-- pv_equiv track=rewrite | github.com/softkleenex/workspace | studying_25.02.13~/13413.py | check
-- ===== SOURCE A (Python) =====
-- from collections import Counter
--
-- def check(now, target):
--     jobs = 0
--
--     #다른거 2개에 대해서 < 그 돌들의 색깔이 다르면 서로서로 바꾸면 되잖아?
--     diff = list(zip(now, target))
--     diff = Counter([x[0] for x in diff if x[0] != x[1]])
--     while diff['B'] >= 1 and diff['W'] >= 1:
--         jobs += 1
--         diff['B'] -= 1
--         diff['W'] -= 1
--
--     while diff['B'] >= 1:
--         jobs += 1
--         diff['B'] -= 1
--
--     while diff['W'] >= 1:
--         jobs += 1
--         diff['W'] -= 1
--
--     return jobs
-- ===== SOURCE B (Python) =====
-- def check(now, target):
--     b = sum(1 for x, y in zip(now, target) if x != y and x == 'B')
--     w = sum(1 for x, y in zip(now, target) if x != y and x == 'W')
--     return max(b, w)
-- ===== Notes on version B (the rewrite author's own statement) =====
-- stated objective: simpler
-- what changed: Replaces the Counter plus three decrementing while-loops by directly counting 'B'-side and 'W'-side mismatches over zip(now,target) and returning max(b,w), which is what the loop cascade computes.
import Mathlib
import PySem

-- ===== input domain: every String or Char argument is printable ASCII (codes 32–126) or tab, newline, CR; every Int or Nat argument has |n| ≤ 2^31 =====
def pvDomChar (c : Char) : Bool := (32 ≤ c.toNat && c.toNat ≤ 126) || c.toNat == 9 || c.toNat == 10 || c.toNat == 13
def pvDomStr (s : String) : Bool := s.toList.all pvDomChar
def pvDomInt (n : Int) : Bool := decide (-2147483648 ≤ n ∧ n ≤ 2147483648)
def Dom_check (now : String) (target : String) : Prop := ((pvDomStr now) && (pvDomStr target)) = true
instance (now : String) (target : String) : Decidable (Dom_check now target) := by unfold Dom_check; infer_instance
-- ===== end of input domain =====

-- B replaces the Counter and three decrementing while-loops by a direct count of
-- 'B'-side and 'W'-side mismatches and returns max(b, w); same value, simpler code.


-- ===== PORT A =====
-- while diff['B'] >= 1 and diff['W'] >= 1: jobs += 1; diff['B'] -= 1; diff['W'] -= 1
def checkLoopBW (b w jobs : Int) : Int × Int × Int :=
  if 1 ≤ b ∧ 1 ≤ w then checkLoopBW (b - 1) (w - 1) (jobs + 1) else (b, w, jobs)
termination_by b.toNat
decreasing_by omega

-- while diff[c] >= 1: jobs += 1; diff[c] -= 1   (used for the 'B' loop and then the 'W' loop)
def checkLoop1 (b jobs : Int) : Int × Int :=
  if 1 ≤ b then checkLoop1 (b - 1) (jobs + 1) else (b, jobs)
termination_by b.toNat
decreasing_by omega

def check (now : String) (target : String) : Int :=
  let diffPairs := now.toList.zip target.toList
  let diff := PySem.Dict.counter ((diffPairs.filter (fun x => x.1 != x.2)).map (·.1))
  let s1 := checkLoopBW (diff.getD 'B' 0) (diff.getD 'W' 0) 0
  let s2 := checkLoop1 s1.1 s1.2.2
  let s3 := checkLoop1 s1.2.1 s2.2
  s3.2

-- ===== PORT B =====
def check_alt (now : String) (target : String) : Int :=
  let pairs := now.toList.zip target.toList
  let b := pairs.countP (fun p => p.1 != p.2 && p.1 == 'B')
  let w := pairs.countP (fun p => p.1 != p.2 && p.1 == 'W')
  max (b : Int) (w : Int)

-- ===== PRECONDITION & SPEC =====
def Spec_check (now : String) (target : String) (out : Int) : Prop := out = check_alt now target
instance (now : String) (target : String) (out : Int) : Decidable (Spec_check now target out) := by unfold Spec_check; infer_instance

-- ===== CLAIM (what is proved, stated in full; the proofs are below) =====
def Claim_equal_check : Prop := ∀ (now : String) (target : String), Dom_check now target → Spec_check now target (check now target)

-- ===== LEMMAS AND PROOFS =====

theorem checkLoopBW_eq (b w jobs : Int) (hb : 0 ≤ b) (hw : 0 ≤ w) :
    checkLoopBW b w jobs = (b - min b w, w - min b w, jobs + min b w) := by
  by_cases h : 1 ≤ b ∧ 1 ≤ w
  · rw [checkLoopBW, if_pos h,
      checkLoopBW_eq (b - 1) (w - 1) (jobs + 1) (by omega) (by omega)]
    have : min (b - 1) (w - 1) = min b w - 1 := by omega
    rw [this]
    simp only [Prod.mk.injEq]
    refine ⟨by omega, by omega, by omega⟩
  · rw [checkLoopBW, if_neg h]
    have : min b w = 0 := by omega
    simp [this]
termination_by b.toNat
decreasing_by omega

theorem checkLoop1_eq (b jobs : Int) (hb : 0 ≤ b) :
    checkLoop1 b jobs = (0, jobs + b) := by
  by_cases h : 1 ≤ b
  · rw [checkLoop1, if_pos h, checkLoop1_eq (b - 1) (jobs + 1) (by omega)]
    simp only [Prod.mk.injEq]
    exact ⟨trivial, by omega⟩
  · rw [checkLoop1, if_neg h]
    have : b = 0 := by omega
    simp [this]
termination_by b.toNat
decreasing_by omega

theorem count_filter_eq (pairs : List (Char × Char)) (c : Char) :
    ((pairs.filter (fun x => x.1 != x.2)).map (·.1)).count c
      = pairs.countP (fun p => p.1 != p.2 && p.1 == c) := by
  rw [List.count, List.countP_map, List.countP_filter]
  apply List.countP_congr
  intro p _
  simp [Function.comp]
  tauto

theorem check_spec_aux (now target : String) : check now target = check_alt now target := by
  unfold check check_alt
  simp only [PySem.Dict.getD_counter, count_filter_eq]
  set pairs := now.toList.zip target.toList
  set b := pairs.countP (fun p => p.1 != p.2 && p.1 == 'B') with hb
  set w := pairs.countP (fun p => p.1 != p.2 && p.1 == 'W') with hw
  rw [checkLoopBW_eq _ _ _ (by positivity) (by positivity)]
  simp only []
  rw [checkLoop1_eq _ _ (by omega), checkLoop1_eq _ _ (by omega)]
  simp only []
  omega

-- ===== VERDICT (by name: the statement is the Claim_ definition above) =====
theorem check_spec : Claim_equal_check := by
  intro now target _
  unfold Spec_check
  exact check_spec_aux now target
==
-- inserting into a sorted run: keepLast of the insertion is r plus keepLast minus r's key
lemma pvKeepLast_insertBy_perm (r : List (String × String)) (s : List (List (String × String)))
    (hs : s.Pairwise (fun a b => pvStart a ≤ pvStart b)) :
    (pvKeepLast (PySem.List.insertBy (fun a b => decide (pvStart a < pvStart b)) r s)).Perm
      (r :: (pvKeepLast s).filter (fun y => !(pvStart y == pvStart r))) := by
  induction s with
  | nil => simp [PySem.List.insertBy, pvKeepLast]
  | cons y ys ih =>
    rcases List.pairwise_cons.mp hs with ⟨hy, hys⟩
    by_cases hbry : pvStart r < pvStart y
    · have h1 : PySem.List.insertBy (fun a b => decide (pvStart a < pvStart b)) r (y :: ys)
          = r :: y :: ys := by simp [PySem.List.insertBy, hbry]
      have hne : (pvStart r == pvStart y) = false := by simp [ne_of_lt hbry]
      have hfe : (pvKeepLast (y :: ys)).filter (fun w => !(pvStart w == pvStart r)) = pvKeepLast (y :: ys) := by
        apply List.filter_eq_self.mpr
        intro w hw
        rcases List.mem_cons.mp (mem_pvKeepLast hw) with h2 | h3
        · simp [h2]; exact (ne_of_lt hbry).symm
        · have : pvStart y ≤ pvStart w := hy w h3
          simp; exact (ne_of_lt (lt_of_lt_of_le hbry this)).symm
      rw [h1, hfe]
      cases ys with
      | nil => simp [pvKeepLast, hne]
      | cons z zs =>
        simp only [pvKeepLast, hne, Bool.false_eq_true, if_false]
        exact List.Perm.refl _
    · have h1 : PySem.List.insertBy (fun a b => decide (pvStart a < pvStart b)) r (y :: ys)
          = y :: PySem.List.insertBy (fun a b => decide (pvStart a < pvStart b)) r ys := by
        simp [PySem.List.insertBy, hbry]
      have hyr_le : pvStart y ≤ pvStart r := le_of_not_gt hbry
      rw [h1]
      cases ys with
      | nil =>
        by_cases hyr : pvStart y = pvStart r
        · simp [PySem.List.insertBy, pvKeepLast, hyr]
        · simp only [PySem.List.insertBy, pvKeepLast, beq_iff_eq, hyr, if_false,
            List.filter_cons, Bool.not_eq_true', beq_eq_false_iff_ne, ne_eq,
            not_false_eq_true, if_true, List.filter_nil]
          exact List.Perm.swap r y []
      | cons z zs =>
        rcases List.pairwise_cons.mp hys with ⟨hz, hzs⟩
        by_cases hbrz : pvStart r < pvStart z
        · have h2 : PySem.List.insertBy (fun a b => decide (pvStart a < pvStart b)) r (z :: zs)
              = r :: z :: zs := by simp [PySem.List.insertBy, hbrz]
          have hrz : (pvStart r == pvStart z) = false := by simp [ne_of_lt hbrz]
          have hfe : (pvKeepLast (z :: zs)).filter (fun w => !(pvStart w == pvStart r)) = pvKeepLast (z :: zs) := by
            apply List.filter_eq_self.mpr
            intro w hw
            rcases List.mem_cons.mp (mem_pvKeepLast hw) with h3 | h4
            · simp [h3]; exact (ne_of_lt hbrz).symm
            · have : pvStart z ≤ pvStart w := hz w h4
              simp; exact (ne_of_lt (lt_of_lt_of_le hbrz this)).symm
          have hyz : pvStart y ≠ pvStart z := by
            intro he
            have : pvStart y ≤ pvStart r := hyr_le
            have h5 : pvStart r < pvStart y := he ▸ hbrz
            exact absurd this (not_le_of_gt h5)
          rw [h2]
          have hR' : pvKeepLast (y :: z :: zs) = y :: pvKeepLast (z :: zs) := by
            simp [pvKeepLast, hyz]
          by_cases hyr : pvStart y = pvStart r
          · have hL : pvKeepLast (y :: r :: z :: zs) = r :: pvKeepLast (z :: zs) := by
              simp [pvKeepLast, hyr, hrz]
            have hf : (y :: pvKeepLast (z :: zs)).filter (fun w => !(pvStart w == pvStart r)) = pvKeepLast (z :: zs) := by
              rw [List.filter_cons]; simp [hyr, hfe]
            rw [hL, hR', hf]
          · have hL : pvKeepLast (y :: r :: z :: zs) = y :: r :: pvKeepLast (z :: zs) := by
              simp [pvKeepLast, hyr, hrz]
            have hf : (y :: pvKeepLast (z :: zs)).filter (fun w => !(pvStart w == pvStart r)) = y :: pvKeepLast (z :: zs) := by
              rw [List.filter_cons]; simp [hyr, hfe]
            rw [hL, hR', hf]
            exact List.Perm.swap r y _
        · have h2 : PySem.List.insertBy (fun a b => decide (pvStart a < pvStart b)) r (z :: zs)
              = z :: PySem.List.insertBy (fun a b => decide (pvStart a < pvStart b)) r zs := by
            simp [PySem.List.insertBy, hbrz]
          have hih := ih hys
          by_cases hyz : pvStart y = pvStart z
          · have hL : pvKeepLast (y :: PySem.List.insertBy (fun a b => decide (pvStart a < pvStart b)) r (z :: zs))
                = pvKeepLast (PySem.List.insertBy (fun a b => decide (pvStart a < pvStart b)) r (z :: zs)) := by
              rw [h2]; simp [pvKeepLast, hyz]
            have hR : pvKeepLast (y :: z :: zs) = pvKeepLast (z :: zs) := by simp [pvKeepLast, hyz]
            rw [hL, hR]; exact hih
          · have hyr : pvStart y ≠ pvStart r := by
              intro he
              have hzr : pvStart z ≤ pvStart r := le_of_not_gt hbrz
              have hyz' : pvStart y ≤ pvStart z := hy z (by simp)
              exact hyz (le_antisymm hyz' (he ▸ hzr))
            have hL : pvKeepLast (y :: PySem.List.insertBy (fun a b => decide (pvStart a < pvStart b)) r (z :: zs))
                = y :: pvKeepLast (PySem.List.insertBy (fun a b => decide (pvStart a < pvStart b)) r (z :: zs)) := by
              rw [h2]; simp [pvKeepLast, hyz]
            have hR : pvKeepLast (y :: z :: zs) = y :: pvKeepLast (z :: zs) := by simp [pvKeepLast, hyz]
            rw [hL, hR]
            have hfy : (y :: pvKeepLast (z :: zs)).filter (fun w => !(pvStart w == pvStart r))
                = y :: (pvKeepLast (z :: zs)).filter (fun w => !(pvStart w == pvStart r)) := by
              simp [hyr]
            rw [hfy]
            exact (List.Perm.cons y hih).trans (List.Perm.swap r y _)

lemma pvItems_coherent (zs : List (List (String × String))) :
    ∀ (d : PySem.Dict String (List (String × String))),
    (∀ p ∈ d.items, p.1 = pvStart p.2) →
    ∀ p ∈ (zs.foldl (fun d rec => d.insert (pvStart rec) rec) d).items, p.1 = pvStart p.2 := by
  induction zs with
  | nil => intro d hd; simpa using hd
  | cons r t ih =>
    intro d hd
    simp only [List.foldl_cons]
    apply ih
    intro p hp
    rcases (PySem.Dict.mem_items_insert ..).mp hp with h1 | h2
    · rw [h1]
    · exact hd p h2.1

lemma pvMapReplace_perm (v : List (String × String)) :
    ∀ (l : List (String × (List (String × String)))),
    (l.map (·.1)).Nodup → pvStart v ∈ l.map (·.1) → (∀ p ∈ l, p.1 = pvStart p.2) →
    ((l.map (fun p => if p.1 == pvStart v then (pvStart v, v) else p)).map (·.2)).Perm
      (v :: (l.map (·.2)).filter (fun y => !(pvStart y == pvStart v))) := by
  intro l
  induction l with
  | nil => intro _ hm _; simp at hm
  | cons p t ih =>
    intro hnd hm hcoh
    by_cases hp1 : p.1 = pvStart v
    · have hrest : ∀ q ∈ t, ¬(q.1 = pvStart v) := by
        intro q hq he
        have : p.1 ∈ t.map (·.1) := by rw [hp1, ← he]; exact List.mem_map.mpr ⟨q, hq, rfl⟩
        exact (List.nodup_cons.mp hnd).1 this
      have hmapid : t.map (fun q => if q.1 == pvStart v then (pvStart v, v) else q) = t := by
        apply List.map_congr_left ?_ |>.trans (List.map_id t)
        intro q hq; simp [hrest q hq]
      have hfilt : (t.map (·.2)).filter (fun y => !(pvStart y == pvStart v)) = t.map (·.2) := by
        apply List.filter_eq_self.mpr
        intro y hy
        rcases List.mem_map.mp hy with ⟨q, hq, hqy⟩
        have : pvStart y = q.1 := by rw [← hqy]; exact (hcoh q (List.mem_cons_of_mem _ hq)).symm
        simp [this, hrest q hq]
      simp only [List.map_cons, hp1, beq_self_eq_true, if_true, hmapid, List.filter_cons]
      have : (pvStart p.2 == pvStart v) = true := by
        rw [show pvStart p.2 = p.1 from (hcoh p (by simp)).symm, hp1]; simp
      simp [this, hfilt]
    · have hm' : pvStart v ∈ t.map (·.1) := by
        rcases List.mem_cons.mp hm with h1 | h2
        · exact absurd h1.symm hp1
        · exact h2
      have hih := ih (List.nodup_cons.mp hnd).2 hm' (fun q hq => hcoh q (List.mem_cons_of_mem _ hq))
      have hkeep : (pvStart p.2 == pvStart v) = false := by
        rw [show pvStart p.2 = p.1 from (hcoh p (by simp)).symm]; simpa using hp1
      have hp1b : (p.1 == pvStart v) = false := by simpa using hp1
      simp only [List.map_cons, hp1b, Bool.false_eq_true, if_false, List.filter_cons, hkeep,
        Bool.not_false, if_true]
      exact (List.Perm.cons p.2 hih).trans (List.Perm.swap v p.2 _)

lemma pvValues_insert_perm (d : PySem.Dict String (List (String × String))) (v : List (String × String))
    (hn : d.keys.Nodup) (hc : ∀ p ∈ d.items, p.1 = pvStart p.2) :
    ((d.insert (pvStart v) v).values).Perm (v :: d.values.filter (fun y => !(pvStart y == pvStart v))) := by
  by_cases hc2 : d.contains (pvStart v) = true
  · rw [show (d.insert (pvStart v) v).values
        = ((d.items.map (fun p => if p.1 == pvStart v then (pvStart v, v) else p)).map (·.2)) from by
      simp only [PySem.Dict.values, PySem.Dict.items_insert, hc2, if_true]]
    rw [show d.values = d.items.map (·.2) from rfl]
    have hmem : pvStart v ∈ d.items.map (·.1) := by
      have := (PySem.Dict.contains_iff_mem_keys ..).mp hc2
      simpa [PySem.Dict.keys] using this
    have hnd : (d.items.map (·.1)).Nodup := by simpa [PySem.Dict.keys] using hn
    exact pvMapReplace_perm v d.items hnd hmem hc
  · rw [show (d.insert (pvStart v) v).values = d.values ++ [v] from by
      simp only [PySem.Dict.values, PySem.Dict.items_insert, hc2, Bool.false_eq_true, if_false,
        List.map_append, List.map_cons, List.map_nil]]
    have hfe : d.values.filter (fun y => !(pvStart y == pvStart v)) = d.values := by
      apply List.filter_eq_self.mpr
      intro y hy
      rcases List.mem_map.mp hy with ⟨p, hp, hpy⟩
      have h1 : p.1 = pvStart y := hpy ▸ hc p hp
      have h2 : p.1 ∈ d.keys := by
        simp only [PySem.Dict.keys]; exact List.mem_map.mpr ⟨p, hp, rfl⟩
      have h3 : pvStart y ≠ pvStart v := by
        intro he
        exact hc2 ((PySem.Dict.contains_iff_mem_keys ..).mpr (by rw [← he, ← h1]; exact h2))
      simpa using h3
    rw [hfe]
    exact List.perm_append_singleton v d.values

— THE TASK —
Repeat word for word the lines above that run from the line containing "have : min (b" through the line containing "apply List.countP_congr", both ends included, and nothing else.

— TASK RESULT —
    have : min (b - 1) (w - 1) = min b w - 1 := by omega
    rw [this]
    simp only [Prod.mk.injEq]
    refine ⟨by omega, by omega, by omega⟩
  · rw [checkLoopBW, if_neg h]
    have : min b w = 0 := by omega
    simp [this]
termination_by b.toNat
decreasing_by omega

theorem checkLoop1_eq (b jobs : Int) (hb : 0 ≤ b) :
    checkLoop1 b jobs = (0, jobs + b) := by
  by_cases h : 1 ≤ b
  · rw [checkLoop1, if_pos h, checkLoop1_eq (b - 1) (jobs + 1) (by omega)]
    simp only [Prod.mk.injEq]
    exact ⟨trivial, by omega⟩
  · rw [checkLoop1, if_neg h]
    have : b = 0 := by omega
    simp [this]
termination_by b.toNat
decreasing_by omega

theorem count_filter_eq (pairs : List (Char × Char)) (c : Char) :
    ((pairs.filter (fun x => x.1 != x.2)).map (·.1)).count c
      = pairs.countP (fun p => p.1 != p.2 && p.1 == c) := by
  rw [List.count, List.countP_map, List.countP_filter]
  apply List.countP_congr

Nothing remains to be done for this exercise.